Task details>
Where the records below reach the line containing "have hi : ¬", start transcribing, and end with the line containing "rw [pvRegions, rule0_cons]", exactly and with nothing else added.

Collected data
BEGIN
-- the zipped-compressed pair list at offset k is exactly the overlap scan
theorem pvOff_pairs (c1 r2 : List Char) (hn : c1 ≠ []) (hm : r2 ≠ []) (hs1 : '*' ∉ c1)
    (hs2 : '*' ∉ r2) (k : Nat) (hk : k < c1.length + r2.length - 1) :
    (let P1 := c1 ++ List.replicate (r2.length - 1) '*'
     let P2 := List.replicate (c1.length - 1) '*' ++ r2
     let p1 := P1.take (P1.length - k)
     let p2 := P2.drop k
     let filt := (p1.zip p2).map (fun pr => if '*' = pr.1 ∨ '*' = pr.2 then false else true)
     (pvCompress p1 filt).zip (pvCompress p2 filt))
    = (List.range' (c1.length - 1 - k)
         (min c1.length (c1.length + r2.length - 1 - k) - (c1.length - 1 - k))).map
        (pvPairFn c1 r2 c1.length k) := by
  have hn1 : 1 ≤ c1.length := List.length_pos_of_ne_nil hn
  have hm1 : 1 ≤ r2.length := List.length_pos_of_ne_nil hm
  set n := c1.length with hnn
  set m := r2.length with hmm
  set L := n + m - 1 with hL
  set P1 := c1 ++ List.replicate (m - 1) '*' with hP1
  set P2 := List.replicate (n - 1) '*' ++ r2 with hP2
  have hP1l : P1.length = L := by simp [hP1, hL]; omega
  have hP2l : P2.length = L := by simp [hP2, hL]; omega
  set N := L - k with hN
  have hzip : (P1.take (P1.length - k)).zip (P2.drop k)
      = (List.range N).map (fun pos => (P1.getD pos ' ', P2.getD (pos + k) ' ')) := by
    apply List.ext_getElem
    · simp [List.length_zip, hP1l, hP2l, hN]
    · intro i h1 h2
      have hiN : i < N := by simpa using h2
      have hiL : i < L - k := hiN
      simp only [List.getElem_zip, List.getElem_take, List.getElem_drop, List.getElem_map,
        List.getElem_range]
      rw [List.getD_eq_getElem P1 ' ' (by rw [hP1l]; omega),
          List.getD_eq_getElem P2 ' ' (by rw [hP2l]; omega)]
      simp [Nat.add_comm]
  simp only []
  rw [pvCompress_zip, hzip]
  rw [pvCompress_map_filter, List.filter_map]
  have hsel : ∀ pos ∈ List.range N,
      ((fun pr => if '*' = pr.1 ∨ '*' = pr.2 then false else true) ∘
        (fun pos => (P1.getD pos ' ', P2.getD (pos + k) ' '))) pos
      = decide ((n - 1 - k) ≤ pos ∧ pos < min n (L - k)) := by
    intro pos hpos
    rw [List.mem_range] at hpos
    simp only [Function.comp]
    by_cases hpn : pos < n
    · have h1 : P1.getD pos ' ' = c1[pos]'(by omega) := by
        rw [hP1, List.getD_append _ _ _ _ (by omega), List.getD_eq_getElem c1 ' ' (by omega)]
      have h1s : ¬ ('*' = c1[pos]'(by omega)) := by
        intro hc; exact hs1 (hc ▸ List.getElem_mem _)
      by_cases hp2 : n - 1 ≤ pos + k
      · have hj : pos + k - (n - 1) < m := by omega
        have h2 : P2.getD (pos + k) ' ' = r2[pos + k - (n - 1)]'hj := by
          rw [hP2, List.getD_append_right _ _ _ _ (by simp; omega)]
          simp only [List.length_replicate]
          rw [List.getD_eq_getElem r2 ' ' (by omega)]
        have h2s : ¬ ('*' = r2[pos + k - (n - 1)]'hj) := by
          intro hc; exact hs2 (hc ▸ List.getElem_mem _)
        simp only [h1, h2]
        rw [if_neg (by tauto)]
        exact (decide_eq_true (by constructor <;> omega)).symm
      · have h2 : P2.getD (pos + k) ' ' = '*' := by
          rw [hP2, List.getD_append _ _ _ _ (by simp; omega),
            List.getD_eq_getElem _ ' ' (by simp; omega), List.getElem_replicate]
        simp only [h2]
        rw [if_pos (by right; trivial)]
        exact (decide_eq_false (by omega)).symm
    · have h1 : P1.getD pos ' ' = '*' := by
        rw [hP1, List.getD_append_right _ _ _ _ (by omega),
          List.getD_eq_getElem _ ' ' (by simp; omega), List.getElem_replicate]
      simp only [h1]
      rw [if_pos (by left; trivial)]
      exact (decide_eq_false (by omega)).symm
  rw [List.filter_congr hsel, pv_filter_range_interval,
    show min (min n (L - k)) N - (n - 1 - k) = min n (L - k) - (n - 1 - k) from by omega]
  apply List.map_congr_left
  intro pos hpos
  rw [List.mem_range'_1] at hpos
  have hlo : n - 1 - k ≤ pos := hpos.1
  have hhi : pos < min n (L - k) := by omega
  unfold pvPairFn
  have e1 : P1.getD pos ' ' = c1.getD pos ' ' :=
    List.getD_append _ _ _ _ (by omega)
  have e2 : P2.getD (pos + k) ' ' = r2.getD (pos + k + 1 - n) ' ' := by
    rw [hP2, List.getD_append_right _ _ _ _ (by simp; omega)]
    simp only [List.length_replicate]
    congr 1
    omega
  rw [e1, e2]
END
BEGIN
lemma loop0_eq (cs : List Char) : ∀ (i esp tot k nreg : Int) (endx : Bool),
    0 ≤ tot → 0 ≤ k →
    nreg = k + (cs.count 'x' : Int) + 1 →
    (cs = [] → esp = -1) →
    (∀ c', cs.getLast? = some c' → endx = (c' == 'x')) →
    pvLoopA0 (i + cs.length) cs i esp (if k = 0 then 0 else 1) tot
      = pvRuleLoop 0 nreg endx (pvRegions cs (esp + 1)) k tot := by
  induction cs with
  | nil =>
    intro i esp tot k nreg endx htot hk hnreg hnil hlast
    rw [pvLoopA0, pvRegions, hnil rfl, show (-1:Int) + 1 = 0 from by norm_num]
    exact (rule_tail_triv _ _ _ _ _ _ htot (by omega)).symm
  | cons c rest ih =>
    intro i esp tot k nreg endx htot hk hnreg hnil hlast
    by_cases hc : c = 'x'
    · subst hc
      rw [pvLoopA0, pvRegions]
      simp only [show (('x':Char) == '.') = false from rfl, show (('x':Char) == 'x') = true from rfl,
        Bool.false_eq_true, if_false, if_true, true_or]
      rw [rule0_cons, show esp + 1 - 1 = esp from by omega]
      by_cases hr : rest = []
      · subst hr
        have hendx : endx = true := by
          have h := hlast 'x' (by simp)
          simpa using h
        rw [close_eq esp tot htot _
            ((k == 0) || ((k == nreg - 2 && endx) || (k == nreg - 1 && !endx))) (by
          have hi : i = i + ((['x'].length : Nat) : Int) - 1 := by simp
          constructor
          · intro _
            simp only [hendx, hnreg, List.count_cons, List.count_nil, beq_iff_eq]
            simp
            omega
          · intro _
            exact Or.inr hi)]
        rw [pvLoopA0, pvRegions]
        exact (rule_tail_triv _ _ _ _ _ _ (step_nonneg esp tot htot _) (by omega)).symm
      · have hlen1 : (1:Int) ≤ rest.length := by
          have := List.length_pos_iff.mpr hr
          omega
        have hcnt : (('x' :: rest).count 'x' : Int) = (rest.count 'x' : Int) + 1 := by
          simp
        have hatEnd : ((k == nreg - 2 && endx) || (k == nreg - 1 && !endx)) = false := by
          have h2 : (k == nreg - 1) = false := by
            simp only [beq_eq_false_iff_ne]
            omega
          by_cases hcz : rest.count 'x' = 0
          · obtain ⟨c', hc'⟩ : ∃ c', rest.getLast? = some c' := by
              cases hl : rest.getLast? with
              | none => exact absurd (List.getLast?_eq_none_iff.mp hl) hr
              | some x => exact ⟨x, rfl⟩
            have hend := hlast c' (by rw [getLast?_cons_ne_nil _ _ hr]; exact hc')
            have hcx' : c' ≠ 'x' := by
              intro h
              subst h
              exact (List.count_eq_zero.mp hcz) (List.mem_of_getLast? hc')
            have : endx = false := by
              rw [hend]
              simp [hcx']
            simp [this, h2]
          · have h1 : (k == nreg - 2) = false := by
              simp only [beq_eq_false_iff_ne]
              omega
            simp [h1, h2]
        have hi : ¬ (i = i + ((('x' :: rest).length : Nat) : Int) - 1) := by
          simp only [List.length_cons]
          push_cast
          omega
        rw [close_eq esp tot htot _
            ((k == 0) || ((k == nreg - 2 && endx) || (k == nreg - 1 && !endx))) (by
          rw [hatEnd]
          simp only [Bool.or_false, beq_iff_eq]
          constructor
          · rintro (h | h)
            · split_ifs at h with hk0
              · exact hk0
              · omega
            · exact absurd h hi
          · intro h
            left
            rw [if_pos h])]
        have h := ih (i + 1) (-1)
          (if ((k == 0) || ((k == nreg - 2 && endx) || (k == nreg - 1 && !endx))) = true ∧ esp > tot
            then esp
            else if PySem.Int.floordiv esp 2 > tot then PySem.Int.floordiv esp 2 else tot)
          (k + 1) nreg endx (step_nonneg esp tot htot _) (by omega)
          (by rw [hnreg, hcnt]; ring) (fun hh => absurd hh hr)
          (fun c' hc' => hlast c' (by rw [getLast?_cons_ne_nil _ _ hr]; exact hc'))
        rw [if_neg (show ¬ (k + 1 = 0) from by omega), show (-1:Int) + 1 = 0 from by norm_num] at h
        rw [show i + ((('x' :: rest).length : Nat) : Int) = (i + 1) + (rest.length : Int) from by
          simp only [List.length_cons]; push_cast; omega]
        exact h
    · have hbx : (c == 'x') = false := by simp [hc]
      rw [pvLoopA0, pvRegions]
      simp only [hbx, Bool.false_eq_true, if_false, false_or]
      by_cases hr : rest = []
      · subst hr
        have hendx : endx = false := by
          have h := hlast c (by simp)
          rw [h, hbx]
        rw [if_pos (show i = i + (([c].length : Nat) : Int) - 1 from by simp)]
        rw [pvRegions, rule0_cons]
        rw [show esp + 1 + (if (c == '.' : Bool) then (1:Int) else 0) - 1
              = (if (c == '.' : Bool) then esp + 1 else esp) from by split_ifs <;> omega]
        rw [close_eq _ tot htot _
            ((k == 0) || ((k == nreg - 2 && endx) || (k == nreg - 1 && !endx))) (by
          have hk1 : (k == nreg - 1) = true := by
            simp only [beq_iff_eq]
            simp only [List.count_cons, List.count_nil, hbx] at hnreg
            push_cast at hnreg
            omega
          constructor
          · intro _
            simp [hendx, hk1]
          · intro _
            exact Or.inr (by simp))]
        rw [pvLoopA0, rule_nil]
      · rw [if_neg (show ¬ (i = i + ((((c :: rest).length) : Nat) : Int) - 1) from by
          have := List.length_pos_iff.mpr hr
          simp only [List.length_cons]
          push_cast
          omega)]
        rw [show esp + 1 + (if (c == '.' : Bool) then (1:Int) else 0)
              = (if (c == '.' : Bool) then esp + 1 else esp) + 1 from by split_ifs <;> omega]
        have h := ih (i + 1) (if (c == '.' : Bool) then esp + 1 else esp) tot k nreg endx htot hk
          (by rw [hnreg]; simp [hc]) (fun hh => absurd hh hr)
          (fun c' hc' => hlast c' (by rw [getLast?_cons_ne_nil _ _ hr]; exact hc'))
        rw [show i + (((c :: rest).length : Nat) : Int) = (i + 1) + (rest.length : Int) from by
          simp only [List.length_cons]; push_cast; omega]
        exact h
END
Result>
        have hi : ¬ (i = i + ((('x' :: rest).length : Nat) : Int) - 1) := by
          simp only [List.length_cons]
          push_cast
          omega
        rw [close_eq esp tot htot _
            ((k == 0) || ((k == nreg - 2 && endx) || (k == nreg - 1 && !endx))) (by
          rw [hatEnd]
          simp only [Bool.or_false, beq_iff_eq]
          constructor
          · rintro (h | h)
            · split_ifs at h with hk0
              · exact hk0
              · omega
            · exact absurd h hi
          · intro h
            left
            rw [if_pos h])]
        have h := ih (i + 1) (-1)
          (if ((k == 0) || ((k == nreg - 2 && endx) || (k == nreg - 1 && !endx))) = true ∧ esp > tot
            then esp
            else if PySem.Int.floordiv esp 2 > tot then PySem.Int.floordiv esp 2 else tot)
          (k + 1) nreg endx (step_nonneg esp tot htot _) (by omega)
          (by rw [hnreg, hcnt]; ring) (fun hh => absurd hh hr)
          (fun c' hc' => hlast c' (by rw [getLast?_cons_ne_nil _ _ hr]; exact hc'))
        rw [if_neg (show ¬ (k + 1 = 0) from by omega), show (-1:Int) + 1 = 0 from by norm_num] at h
        rw [show i + ((('x' :: rest).length : Nat) : Int) = (i + 1) + (rest.length : Int) from by
          simp only [List.length_cons]; push_cast; omega]
        exact h
    · have hbx : (c == 'x') = false := by simp [hc]
      rw [pvLoopA0, pvRegions]
      simp only [hbx, Bool.false_eq_true, if_false, false_or]
      by_cases hr : rest = []
      · subst hr
        have hendx : endx = false := by
          have h := hlast c (by simp)
          rw [h, hbx]
        rw [if_pos (show i = i + (([c].length : Nat) : Int) - 1 from by simp)]
        rw [pvRegions, rule0_cons]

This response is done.